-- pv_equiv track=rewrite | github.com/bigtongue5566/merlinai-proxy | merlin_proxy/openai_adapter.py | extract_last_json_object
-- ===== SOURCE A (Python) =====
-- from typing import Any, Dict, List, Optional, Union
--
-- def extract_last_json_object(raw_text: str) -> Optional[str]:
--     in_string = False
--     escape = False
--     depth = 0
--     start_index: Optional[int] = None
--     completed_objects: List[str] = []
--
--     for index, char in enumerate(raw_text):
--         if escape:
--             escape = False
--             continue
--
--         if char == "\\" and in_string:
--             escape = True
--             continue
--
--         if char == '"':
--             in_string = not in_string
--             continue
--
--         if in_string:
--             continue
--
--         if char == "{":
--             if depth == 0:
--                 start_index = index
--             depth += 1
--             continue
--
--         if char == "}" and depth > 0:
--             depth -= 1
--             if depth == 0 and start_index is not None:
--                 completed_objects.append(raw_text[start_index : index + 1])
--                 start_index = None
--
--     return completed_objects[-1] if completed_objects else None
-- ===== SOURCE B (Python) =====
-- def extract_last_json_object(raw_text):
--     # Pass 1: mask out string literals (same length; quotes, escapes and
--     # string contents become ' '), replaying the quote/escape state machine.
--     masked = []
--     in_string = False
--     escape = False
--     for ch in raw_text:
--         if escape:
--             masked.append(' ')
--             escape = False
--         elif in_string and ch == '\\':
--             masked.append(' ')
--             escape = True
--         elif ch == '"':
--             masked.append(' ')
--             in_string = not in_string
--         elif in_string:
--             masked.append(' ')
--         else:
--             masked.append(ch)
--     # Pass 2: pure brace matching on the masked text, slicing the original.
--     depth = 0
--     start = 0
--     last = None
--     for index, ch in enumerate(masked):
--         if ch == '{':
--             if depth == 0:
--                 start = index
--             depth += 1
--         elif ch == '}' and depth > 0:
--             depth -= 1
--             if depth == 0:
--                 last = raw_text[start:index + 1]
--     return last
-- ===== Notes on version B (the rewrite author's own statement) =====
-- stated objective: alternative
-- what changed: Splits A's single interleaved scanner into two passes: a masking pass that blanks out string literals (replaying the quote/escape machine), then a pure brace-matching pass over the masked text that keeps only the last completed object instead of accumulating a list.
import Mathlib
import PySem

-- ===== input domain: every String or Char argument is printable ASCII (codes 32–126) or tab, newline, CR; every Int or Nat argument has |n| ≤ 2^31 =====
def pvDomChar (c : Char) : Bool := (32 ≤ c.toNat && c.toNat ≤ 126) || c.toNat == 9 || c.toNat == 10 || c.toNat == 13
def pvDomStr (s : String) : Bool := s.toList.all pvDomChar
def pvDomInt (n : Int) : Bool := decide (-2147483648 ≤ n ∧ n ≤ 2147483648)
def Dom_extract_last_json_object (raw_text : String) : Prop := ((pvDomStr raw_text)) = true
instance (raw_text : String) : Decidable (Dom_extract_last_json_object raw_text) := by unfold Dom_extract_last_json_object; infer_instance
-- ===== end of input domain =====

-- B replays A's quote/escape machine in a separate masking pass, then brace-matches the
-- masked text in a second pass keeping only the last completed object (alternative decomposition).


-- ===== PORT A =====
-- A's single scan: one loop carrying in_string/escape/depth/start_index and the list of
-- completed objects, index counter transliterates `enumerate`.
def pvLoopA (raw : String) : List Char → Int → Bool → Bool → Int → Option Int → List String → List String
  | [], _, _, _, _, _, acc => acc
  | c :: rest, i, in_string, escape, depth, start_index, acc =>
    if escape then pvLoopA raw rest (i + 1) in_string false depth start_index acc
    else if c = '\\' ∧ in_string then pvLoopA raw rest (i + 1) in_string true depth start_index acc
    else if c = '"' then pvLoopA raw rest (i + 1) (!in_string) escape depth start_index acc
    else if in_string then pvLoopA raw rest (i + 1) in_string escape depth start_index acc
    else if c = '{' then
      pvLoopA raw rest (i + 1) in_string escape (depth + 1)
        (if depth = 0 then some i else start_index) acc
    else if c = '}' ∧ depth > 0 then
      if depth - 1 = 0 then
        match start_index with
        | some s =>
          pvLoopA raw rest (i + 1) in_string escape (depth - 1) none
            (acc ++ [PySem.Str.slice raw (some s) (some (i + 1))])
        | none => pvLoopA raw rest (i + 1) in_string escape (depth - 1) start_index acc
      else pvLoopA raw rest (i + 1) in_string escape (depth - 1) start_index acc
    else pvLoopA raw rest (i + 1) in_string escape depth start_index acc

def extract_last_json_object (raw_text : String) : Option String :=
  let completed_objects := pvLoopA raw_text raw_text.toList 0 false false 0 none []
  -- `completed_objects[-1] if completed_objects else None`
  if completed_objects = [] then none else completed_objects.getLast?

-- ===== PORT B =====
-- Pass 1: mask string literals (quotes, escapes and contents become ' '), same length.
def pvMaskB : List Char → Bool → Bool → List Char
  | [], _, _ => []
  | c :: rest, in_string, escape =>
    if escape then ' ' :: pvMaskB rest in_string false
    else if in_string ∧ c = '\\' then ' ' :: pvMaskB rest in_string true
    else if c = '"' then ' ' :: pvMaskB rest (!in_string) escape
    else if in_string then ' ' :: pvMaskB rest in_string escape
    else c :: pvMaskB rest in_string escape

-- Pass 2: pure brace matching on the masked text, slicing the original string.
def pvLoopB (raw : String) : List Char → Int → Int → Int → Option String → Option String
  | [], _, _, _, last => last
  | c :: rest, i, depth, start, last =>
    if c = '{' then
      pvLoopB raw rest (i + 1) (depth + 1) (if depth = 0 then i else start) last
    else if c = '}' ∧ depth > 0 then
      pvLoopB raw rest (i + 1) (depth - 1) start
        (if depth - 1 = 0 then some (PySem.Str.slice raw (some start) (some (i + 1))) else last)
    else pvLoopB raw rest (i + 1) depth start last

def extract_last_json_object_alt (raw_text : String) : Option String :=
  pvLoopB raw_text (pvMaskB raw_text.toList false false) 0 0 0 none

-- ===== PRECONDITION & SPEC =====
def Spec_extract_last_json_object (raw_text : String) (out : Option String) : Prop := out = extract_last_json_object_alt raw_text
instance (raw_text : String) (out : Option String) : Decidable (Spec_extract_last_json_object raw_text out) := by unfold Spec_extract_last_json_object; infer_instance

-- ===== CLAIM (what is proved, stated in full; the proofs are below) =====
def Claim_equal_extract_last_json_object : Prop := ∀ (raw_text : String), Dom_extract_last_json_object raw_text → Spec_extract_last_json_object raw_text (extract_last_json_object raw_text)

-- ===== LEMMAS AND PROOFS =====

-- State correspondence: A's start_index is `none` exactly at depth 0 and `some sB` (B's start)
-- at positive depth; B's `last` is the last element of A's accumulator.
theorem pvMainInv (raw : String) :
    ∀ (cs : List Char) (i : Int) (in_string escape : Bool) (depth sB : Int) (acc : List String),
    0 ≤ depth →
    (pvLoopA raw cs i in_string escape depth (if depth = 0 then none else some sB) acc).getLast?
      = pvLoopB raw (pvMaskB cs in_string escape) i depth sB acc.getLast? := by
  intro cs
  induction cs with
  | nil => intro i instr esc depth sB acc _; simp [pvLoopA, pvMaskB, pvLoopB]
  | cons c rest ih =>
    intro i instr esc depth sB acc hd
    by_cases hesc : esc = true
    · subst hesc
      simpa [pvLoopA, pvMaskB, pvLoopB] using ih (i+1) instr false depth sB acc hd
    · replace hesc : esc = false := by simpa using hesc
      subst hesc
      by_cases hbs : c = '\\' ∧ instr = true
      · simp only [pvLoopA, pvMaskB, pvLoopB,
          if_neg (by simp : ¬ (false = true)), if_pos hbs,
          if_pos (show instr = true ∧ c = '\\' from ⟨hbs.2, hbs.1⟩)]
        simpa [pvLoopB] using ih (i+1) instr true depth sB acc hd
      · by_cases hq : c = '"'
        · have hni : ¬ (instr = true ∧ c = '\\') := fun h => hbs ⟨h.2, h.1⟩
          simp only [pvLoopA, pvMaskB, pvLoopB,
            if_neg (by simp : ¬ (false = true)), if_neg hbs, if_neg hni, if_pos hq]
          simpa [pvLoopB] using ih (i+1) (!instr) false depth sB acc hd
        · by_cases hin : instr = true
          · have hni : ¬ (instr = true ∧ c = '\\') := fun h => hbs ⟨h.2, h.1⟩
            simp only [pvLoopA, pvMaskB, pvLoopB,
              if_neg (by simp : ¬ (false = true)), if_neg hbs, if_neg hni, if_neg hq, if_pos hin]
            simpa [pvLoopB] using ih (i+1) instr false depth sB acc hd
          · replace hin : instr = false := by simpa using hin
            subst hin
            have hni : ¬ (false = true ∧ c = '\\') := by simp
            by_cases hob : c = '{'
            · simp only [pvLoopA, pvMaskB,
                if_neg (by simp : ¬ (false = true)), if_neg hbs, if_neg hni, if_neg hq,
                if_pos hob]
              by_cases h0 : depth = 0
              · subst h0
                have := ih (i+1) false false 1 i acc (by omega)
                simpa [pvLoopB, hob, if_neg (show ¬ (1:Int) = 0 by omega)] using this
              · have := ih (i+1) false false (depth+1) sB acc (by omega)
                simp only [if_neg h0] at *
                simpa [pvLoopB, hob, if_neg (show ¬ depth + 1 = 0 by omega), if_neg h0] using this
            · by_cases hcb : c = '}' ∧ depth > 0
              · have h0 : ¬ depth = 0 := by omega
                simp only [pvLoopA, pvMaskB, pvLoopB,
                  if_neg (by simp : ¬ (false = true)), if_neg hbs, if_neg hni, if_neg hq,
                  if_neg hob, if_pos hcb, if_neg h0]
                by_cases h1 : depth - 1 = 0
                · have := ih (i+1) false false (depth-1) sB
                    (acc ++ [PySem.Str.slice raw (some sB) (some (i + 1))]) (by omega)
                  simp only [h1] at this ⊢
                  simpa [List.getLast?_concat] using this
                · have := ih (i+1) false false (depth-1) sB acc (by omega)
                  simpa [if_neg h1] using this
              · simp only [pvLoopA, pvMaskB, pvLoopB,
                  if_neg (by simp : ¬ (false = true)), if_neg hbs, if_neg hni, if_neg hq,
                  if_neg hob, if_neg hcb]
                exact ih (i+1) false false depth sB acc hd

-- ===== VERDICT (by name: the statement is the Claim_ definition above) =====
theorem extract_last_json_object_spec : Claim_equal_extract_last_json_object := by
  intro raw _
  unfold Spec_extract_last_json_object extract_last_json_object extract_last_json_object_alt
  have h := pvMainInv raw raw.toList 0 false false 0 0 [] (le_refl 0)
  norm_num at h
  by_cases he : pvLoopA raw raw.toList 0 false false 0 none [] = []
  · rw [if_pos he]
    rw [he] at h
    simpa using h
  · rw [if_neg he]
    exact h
...
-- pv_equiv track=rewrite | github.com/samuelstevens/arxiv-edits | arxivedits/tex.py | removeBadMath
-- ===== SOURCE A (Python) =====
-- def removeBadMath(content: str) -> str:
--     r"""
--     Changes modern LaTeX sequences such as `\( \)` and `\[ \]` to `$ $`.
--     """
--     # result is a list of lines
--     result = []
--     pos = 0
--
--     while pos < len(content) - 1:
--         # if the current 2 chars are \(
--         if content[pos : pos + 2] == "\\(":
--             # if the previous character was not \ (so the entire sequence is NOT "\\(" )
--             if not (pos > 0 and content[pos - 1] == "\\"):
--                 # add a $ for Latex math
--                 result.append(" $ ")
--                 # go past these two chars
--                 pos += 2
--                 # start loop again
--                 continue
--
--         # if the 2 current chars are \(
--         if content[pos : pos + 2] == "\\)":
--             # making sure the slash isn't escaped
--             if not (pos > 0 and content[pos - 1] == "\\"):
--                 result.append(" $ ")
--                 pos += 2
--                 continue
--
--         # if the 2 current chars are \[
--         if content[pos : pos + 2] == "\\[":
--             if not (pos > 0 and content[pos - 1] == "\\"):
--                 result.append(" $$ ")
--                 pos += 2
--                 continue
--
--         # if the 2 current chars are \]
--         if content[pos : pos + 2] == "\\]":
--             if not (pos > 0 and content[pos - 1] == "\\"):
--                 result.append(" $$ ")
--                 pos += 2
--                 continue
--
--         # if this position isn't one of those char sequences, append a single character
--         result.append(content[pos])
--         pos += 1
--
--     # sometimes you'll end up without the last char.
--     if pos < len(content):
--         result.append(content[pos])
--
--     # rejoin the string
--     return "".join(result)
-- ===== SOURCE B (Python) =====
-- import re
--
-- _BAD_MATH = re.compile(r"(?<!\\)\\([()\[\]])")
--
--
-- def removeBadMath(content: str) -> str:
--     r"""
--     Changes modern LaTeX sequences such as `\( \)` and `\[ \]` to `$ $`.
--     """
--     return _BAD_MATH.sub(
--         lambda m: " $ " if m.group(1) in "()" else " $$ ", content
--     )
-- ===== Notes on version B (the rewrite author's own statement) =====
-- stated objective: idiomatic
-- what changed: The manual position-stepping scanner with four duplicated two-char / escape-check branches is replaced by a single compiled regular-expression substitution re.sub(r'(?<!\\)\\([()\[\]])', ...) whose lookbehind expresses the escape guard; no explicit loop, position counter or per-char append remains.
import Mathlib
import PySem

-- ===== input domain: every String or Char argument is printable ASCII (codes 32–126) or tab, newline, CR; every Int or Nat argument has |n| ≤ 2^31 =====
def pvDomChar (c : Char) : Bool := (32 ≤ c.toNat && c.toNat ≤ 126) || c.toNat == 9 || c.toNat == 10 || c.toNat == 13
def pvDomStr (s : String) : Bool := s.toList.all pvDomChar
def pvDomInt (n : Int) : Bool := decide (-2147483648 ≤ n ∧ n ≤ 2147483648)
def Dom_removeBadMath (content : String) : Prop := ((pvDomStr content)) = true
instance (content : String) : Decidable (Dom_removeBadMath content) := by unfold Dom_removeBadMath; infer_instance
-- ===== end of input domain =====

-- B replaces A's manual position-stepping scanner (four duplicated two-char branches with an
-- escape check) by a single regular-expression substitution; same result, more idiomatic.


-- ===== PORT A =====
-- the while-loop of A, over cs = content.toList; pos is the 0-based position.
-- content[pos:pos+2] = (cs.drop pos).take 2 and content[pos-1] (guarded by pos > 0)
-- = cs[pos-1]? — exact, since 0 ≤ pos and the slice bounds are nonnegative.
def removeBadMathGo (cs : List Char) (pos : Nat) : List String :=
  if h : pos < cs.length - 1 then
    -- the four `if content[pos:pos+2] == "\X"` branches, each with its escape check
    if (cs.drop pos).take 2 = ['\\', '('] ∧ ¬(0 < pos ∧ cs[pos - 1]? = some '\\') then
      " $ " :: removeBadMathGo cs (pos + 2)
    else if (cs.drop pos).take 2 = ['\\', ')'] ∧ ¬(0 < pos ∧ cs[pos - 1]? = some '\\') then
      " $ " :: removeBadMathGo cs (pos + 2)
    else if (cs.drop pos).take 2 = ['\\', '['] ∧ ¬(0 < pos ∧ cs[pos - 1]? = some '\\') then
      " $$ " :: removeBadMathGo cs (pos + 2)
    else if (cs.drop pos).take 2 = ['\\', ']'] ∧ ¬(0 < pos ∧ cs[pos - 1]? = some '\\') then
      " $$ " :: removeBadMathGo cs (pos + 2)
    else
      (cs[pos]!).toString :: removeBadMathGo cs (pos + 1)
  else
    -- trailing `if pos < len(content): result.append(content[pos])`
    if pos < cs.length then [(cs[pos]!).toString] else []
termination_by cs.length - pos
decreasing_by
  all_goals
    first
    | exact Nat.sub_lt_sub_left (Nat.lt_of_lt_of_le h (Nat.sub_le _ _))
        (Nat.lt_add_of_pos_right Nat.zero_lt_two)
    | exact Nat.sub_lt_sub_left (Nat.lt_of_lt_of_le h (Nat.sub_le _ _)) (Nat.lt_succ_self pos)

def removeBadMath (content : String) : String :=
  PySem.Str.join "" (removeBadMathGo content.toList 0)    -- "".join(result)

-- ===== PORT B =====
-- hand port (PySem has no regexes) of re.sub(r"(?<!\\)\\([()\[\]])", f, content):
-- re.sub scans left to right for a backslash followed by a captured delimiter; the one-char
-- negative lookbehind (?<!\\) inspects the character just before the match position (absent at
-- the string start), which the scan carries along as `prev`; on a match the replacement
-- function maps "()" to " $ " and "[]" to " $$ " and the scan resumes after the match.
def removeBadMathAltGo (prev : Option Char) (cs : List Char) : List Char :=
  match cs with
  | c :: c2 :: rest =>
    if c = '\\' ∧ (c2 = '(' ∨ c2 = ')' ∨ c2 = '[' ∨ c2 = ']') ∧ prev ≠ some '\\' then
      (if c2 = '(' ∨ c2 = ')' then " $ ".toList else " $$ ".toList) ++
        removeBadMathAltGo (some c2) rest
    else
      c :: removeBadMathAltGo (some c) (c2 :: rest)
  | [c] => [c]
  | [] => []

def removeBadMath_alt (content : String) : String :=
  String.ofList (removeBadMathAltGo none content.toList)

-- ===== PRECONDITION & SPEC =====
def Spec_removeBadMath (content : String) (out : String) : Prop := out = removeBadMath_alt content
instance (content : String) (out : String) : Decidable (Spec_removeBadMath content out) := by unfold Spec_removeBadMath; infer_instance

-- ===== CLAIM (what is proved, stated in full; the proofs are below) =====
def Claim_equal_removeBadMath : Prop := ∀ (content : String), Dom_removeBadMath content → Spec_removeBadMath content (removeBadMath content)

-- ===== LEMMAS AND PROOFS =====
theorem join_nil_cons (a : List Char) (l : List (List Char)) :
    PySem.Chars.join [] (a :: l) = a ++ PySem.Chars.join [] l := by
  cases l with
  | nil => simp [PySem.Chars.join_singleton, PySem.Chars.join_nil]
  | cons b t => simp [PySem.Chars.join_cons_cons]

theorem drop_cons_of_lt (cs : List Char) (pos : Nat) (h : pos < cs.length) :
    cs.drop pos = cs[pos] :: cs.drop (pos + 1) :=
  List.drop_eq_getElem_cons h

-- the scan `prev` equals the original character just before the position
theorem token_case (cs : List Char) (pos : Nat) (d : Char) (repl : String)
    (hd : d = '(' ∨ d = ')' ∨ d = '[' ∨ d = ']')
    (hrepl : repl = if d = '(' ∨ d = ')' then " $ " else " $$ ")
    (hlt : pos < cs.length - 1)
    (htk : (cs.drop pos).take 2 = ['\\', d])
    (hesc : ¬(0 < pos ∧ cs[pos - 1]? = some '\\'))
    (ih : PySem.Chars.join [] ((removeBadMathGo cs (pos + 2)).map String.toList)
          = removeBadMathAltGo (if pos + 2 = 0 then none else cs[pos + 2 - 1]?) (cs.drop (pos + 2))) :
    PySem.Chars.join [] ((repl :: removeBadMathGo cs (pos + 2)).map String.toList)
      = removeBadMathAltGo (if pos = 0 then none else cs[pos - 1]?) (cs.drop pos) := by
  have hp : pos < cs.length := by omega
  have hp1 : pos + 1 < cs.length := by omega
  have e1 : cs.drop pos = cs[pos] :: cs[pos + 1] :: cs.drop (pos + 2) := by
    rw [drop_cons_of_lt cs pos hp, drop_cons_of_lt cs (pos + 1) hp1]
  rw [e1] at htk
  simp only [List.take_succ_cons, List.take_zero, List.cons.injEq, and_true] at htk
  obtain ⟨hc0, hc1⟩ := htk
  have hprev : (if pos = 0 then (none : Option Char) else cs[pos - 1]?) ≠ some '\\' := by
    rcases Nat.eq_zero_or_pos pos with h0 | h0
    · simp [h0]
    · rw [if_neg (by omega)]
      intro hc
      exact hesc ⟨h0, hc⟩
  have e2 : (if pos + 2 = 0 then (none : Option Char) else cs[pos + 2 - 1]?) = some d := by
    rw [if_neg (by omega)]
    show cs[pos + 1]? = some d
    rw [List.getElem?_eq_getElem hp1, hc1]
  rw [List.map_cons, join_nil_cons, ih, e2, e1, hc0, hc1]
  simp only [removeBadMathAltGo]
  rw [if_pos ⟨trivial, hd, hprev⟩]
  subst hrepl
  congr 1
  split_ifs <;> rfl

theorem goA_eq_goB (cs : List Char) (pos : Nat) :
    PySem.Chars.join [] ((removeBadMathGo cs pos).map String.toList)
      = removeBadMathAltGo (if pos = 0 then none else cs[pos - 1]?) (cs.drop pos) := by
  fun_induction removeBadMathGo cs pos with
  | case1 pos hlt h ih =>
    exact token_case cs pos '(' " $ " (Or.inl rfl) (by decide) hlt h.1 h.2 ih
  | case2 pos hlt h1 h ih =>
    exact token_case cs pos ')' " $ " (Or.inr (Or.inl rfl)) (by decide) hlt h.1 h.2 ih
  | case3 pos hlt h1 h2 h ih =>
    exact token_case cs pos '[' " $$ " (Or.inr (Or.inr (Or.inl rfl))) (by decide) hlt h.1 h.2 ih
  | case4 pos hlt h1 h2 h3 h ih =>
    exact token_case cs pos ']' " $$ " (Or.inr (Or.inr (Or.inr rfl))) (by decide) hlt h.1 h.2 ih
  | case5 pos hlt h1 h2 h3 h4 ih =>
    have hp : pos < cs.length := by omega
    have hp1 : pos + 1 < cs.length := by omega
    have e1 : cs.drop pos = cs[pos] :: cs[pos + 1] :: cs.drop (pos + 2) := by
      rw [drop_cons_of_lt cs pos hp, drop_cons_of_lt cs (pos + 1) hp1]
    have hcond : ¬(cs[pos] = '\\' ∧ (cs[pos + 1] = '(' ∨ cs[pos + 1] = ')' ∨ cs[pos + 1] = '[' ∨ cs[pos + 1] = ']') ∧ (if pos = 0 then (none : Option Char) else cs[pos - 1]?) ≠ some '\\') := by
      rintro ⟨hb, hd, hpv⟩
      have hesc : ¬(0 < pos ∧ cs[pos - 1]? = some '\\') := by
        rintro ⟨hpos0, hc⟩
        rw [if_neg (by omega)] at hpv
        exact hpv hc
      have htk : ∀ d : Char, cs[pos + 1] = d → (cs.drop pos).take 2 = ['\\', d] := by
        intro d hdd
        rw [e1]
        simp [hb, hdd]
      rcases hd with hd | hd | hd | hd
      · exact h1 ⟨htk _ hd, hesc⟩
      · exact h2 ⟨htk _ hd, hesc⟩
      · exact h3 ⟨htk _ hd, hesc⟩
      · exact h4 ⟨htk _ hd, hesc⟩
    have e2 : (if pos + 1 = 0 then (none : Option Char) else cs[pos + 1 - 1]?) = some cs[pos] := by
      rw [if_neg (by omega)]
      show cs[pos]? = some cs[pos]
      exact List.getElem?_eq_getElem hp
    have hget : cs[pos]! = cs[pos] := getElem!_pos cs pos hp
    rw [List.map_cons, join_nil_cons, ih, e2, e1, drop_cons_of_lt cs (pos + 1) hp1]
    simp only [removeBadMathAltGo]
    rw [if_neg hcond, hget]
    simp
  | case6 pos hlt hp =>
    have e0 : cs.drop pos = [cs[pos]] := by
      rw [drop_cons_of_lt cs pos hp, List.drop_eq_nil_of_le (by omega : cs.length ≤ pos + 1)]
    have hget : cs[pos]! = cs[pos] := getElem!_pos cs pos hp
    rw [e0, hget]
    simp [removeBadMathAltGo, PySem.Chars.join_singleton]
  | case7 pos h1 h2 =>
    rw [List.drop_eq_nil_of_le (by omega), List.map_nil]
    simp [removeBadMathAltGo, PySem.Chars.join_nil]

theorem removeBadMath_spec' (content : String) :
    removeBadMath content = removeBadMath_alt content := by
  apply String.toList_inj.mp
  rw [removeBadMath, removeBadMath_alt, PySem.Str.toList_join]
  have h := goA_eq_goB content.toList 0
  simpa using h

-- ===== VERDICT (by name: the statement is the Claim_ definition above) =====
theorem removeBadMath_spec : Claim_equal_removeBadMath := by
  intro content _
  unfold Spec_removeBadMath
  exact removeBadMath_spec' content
* * *
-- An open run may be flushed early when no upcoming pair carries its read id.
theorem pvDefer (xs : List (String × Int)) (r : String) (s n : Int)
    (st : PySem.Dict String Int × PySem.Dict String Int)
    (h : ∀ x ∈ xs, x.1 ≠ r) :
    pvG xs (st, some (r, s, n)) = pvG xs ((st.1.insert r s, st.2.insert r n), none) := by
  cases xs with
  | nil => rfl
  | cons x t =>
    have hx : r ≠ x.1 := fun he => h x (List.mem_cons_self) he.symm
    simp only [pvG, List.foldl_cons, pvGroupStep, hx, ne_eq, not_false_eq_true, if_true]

» To do
Working from the material above, retype exactly the lines from the one with "def Claim_equal_removeBadMath : Prop" through the one with "theorem join_nil_cons (a", both included, and only those lines.

» Solution below
def Claim_equal_removeBadMath : Prop := ∀ (content : String), Dom_removeBadMath content → Spec_removeBadMath content (removeBadMath content)

-- ===== LEMMAS AND PROOFS =====
theorem join_nil_cons (a : List Char) (l : List (List Char)) :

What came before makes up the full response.